Imaging has always played a key diagnostic role in the management of children with congenital heart disease. During the last 20 years, two major developments in the field have transformed the use of imaging in clinical management: (1) with the development of interventional catheter-based treatment strategies, the majority of common congenital heart diseases are now treated in the catheterization laboratory instead of in the operating suite; and (2) because of the successful treatment of children with congenital heart disease, there are now as many adults living with congenital heart disease as there are children. These changes have led to the evolution and use of imaging techniques to guide procedural treatments applicable to infants, children, and adults. This chapter reviews the common percutaneous interventional procedures for the treatment of congenital heart disease and illustrates the key role that imaging plays in their success.

ATRIAL SEPTAL DEFECT

Description and Special Anatomic Considerations

Secundum atrial septal defect (ASD), one of the more common congenital heart defects, represents 6% to 10% of all congenital anomalies, occurring in 1 in 1500 live births.1 Secundum ASDs are due to absence, perforation, or deficiency of the septum primum. This defect typically occurs sporadically but has been linked to genetic abnormalities such as Holt-Oram syndrome and mutations on chromosome 5p.

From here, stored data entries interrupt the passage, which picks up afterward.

-- pv_equiv track=rewrite | github.com/RitchieFu/BlocksWorldAStar | main.py | get_block_below
-- ===== SOURCE A (Python) =====
-- from typing import Tuple, List, Optional
--
-- def get_block_below(state: Tuple[Tuple[int, ...], ...], block: int) -> int:
--     """
--     Returns the block that is directly below the given block in the state.
--     If the block is on the table, return -1.
--     """
--     for stack in state:
--         for i, b in enumerate(stack):
--             if b == block:
--                 if i == 0:
--                     return -1
--                 else:
--                     return stack[i - 1]
--     return -1  # If block not found, assume it's on the table
-- ===== SOURCE B (Python) =====
-- def get_block_below(state, block):
--     below = {}
--     for stack in state:
--         prev = -1
--         for b in stack:
--             below.setdefault(b, prev)
--             prev = b
--     return below.get(block, -1)
-- ===== Notes on version B (the rewrite author's own statement) =====
-- stated objective: alternative
-- what changed: Replaces the searching nested loops with early return by a single sweep that builds a block-to-below index (setdefault keeps first occurrences) followed by one dict lookup.
import Mathlib
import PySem

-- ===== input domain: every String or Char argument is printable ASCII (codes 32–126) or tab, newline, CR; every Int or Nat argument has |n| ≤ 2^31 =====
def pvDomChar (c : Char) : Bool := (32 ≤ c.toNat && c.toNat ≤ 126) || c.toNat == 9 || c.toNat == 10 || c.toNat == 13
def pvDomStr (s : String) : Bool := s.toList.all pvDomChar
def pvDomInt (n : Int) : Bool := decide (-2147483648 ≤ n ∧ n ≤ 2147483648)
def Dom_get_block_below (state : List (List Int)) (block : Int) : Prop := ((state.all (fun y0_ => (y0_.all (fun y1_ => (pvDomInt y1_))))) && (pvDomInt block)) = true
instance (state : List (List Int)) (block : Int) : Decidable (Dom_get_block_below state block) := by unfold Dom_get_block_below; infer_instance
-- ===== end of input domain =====

-- B replaces A's searching nested loops (early return on first match) by one sweep that
-- builds a block→below index and a single dict lookup; same cost, different decomposition.

-- ===== PORT A =====
-- inner 'for i, b in enumerate(stack)' loop of A, with its early returns
def pvInnerA (stack : List Int) (block : Int) : List (Int × Int) → Option Int
  | [] => none
  | (i, b) :: rest =>
    if b = block then
      some (if i = 0 then -1 else (PySem.List.pyGet? stack (i - 1)).getD 0)  -- i ≥ 1 here, so pyGet? is always some
    else pvInnerA stack block rest

def get_block_below (state : List (List Int)) (block : Int) : Int :=
  match state with
  | [] => -1  -- If block not found, assume it's on the table
  | stack :: rest =>
    match pvInnerA stack block (PySem.List.enumerate stack) with
    | some r => r
    | none => get_block_below rest block

-- ===== PORT B =====
-- one step of B's inner loop: below.setdefault(b, prev); prev = b
def pvStepB (p : PySem.Dict Int Int × Int) (b : Int) : PySem.Dict Int Int × Int :=
  (p.1.setdefault b p.2, b)

def get_block_below_alt (state : List (List Int)) (block : Int) : Int :=
  let below := state.foldl (fun d stack => (stack.foldl pvStepB (d, -1)).1) PySem.Dict.empty
  below.getD block (-1)

-- ===== PRECONDITION & SPEC =====
def Spec_get_block_below (state : List (List Int)) (block : Int) (out : Int) : Prop := out = get_block_below_alt state block
instance (state : List (List Int)) (block : Int) (out : Int) : Decidable (Spec_get_block_below state block out) := by unfold Spec_get_block_below; infer_instance

-- ===== CLAIM (what is proved, stated in full; the proofs are below) =====
def Claim_equal_get_block_below : Prop := ∀ (state : List (List Int)) (block : Int), Dom_get_block_below state block → Spec_get_block_below state block (get_block_below state block)

-- ===== LEMMAS AND PROOFS =====

-- abstract 'first match with tracked predecessor' scan, used to characterise both ports
def pvScan (block : Int) : List Int → Int → Option Int
  | [], _ => none
  | b :: t, p => if b = block then some p else pvScan block t b

def pvScanState (block : Int) : List (List Int) → Option Int
  | [] => none
  | s :: r => (pvScan block s (-1)).or (pvScanState block r)

theorem pvInnerA_eq_scan (block : Int) (suf : List Int) : ∀ (pre : List Int),
    pvInnerA (pre ++ suf) block (PySem.List.enumerate suf pre.length) =
      pvScan block suf (pre.getLastD (-1)) := by
  induction suf with
  | nil => intro pre; simp [pvInnerA, pvScan, PySem.List.enumerate_nil]
  | cons b t ih =>
    intro pre
    rw [PySem.List.enumerate_cons]
    simp only [pvInnerA, pvScan]
    by_cases hb : b = block
    · subst hb
      rw [if_pos rfl, if_pos rfl]
      rcases pre.eq_nil_or_concat with h | ⟨q, a, h⟩
      · subst h; simp
      · subst h
        simp only [List.concat_eq_append]
        have hlen : (q ++ [a]).length = q.length + 1 := by simp
        have hne : ((q ++ [a]).length : Int) ≠ 0 := by rw [hlen]; push_cast; omega
        rw [if_neg hne]
        have hcast : ((q ++ [a]).length : Int) - 1 = ((q.length : Nat) : Int) := by
          rw [hlen]; push_cast; ring
        rw [hcast, PySem.List.pyGet?_natCast]
        have hget : ((q ++ [a]) ++ b :: t)[q.length]? = some a := by
          rw [List.getElem?_append_left (by simp)]
          simp
        rw [hget]
        simp
    · rw [if_neg hb, if_neg hb]
      have h1 : (pre.length : Int) + 1 = ((pre ++ [b]).length : Nat) := by simp
      have h2 : pre ++ b :: t = (pre ++ [b]) ++ t := by simp
      rw [h1, h2, ih (pre ++ [b])]
      simp

theorem getBlockBelow_eq_scanState (block : Int) (state : List (List Int)) :
    get_block_below state block = (pvScanState block state).getD (-1) := by
  induction state with
  | nil => simp [get_block_below, pvScanState]
  | cons s r ih =>
    have h := pvInnerA_eq_scan block s []
    simp only [List.nil_append, List.length_nil, Nat.cast_zero, List.getLastD_nil] at h
    simp only [get_block_below, pvScanState]
    rw [h]
    cases pvScan block s (-1) with
    | none => simp [ih, Option.or]
    | some v => simp [Option.or]

theorem foldB_inner (block : Int) (stack : List Int) : ∀ (d : PySem.Dict Int Int) (p : Int),
    (stack.foldl pvStepB (d, p)).1.get? block = (d.get? block).or (pvScan block stack p) := by
  induction stack with
  | nil => intro d p; simp [pvScan]
  | cons b t ih =>
    intro d p
    simp only [List.foldl_cons, pvStepB, pvScan]
    rw [ih]
    by_cases hb : b = block
    · subst hb
      rw [PySem.Dict.get?_setdefault_self, if_pos rfl]
      cases h : d.get? b with
      | none => simp [Option.or]
      | some v => simp [Option.or]
    · rw [PySem.Dict.get?_setdefault_of_ne d p (Ne.symm hb), if_neg hb]

theorem foldB_outer (block : Int) (state : List (List Int)) : ∀ (d : PySem.Dict Int Int),
    (state.foldl (fun d stack => (stack.foldl pvStepB (d, -1)).1) d).get? block =
      (d.get? block).or (pvScanState block state) := by
  induction state with
  | nil => intro d; simp [pvScanState]
  | cons s r ih =>
    intro d
    simp only [List.foldl_cons, pvScanState]
    rw [ih, foldB_inner]
    cases d.get? block <;> simp [Option.or]

theorem getBlockBelowAlt_eq_scanState (block : Int) (state : List (List Int)) :
    get_block_below_alt state block = (pvScanState block state).getD (-1) := by
  unfold get_block_below_alt
  rw [PySem.Dict.getD_eq_get?_getD, foldB_outer]
  simp [Option.or]

-- ===== VERDICT (by name: the statement is the Claim_ definition above) =====
theorem get_block_below_spec : Claim_equal_get_block_below := by
  intro state block _
  unfold Spec_get_block_below
  rw [getBlockBelow_eq_scanState, getBlockBelowAlt_eq_scanState]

Device closure of an ASD was first performed in 1974 by King and Mills2 with a 24-gauge surgically placed femoral sheath and a double-sided disk device. Technology and technique have been modified and refined over the years; however, the procedure remains conceptually identical. A collapsible double-sided disk device with a metal frame and fabric patches is positioned antegrade through a long femoral sheath (6F to 10F) across the secundum ASD. On extrusion from the sheath, the device expands, creating a patch on both sides of the septum, clamping the rim of tissue surrounding the ASD. The endocardium grows in to cover the device to create a permanent seal. Because of the need for surrounding rim tissue, device closure is limited to secundum-type defects and is not applicable to either primum (no inferior posterior rim) or venosus (no superior rim) ASDs. With recent technologic advances, device closure has rapidly become the treatment of choice for secundum ASDs.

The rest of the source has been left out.